(Stored data)
────

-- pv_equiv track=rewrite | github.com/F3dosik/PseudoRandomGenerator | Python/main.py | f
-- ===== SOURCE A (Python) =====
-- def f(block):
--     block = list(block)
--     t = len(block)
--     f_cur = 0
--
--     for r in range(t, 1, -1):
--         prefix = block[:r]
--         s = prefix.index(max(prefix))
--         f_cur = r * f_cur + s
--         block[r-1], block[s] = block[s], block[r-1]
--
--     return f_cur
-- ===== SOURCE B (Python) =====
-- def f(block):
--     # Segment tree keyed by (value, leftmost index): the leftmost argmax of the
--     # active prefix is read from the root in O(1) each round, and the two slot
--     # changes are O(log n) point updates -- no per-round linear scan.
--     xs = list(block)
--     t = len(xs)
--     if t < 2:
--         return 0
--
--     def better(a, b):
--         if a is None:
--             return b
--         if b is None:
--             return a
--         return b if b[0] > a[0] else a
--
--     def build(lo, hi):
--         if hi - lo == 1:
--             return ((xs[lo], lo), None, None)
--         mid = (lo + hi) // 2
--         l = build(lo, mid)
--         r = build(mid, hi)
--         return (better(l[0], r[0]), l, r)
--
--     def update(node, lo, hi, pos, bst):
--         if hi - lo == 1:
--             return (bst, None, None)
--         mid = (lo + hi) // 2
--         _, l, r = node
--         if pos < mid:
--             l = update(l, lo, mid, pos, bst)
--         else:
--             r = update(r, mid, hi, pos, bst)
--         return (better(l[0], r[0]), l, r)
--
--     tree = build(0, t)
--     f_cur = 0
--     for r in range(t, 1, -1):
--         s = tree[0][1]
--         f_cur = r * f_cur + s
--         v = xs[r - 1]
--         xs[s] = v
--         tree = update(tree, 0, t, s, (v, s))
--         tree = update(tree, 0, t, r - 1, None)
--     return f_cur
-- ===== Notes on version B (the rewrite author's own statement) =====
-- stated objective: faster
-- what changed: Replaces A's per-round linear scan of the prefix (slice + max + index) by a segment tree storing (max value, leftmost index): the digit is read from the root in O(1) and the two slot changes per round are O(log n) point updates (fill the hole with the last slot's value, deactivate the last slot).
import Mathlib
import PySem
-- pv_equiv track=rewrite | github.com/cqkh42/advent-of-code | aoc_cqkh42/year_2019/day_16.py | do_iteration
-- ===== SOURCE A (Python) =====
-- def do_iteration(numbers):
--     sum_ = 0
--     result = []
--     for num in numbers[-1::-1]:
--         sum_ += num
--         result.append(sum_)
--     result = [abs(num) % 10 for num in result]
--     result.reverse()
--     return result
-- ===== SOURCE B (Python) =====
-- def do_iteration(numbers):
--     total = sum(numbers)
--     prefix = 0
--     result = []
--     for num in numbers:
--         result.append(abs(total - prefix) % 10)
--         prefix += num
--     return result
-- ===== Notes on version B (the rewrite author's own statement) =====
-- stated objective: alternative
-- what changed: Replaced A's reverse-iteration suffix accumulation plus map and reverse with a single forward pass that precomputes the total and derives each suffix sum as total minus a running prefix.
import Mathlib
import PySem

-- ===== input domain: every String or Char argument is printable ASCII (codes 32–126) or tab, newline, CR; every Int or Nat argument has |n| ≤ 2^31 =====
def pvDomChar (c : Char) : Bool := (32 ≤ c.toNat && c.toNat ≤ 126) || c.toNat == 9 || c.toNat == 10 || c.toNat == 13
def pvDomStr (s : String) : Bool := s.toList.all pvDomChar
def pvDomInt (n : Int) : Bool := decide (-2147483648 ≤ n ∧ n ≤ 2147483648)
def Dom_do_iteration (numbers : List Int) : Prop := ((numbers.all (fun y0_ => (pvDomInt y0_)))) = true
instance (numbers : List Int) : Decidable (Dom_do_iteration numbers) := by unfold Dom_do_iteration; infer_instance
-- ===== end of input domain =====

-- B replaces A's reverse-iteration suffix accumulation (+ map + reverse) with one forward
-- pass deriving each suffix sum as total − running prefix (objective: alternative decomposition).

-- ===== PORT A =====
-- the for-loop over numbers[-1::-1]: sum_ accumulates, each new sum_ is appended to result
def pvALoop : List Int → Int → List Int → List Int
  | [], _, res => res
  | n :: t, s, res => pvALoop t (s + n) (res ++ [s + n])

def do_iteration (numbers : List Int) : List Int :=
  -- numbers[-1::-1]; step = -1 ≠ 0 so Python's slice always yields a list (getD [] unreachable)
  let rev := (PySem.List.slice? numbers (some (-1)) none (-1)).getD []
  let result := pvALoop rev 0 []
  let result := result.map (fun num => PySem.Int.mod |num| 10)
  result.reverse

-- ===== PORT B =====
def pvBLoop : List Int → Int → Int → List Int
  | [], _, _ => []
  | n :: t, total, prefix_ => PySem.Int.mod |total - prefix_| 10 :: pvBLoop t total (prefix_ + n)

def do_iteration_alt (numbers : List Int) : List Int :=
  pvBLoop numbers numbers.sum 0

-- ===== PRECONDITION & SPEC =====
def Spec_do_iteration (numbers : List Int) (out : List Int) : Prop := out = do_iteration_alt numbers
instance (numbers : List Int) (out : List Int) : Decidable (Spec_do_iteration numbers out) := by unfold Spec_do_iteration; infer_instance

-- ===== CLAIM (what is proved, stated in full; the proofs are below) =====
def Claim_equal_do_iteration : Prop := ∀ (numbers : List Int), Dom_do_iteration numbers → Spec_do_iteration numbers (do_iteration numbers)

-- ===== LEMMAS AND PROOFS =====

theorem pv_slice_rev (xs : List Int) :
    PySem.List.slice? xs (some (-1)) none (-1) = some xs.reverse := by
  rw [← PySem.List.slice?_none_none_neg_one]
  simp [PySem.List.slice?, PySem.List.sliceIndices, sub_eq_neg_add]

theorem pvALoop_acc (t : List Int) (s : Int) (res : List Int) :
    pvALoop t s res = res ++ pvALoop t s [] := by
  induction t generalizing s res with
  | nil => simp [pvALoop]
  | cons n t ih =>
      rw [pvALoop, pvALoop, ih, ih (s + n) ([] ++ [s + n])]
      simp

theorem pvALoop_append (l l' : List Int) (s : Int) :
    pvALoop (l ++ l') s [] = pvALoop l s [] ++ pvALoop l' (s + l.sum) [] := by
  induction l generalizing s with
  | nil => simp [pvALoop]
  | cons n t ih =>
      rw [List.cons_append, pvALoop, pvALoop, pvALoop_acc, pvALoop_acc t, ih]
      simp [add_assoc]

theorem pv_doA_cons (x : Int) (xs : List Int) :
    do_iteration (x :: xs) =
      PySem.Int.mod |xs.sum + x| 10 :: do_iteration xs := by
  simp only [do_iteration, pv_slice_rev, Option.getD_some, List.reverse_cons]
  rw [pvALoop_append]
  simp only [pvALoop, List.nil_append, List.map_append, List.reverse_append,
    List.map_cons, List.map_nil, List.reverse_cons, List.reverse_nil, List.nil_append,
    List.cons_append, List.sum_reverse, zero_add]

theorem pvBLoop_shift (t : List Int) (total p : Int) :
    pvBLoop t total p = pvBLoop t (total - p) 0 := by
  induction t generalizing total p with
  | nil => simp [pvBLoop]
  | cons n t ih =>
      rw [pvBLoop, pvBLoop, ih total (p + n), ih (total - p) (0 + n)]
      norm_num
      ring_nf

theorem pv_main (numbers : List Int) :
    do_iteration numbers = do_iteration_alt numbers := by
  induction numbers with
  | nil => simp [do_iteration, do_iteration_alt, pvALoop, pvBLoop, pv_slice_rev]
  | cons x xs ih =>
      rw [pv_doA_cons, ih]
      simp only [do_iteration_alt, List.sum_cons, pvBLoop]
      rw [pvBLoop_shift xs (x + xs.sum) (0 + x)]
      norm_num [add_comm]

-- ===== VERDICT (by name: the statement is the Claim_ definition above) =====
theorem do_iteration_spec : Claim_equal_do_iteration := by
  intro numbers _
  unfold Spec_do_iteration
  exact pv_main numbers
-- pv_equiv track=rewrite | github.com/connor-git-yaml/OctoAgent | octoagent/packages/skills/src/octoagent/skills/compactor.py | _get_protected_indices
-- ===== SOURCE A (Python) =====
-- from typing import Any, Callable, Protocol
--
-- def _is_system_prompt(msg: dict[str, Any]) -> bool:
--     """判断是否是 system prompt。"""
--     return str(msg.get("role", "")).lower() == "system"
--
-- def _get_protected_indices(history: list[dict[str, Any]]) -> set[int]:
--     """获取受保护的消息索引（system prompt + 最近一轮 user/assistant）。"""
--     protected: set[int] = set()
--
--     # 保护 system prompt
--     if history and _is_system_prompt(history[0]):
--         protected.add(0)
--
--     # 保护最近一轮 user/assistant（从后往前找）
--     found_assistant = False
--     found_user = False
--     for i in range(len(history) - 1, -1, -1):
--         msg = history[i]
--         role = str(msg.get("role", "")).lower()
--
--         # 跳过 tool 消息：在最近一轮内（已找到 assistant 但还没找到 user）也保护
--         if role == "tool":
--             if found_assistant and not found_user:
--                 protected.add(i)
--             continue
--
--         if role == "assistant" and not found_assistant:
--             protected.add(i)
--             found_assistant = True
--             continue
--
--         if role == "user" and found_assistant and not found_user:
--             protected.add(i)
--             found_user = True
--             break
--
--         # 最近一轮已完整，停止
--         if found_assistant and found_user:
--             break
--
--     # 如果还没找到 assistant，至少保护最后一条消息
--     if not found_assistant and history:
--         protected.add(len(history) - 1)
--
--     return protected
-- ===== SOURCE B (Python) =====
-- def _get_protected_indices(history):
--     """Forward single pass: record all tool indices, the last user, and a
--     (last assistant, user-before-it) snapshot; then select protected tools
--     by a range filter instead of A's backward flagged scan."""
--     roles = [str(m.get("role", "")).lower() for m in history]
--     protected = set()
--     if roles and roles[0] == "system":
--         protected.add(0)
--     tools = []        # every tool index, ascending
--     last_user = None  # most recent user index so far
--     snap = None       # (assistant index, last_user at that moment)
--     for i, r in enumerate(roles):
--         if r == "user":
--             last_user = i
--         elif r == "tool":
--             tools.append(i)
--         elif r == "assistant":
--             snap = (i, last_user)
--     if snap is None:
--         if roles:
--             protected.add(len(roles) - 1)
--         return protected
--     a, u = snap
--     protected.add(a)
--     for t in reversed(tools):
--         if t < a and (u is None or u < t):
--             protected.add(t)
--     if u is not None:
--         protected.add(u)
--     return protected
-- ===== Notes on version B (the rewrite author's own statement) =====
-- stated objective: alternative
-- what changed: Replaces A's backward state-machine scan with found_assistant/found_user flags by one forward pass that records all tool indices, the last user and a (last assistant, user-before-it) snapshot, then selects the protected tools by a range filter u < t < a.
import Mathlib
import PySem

────

#### What you need to do:
Exactly as they stand, please print the lines from the first line of the records above down to the line that includes "prefix = block[:r]", both of those included and no others.

#### Output for this task:
-- pv_equiv track=rewrite | github.com/F3dosik/PseudoRandomGenerator | Python/main.py | f
-- ===== SOURCE A (Python) =====
-- def f(block):
--     block = list(block)
--     t = len(block)
--     f_cur = 0
--
--     for r in range(t, 1, -1):
--         prefix = block[:r]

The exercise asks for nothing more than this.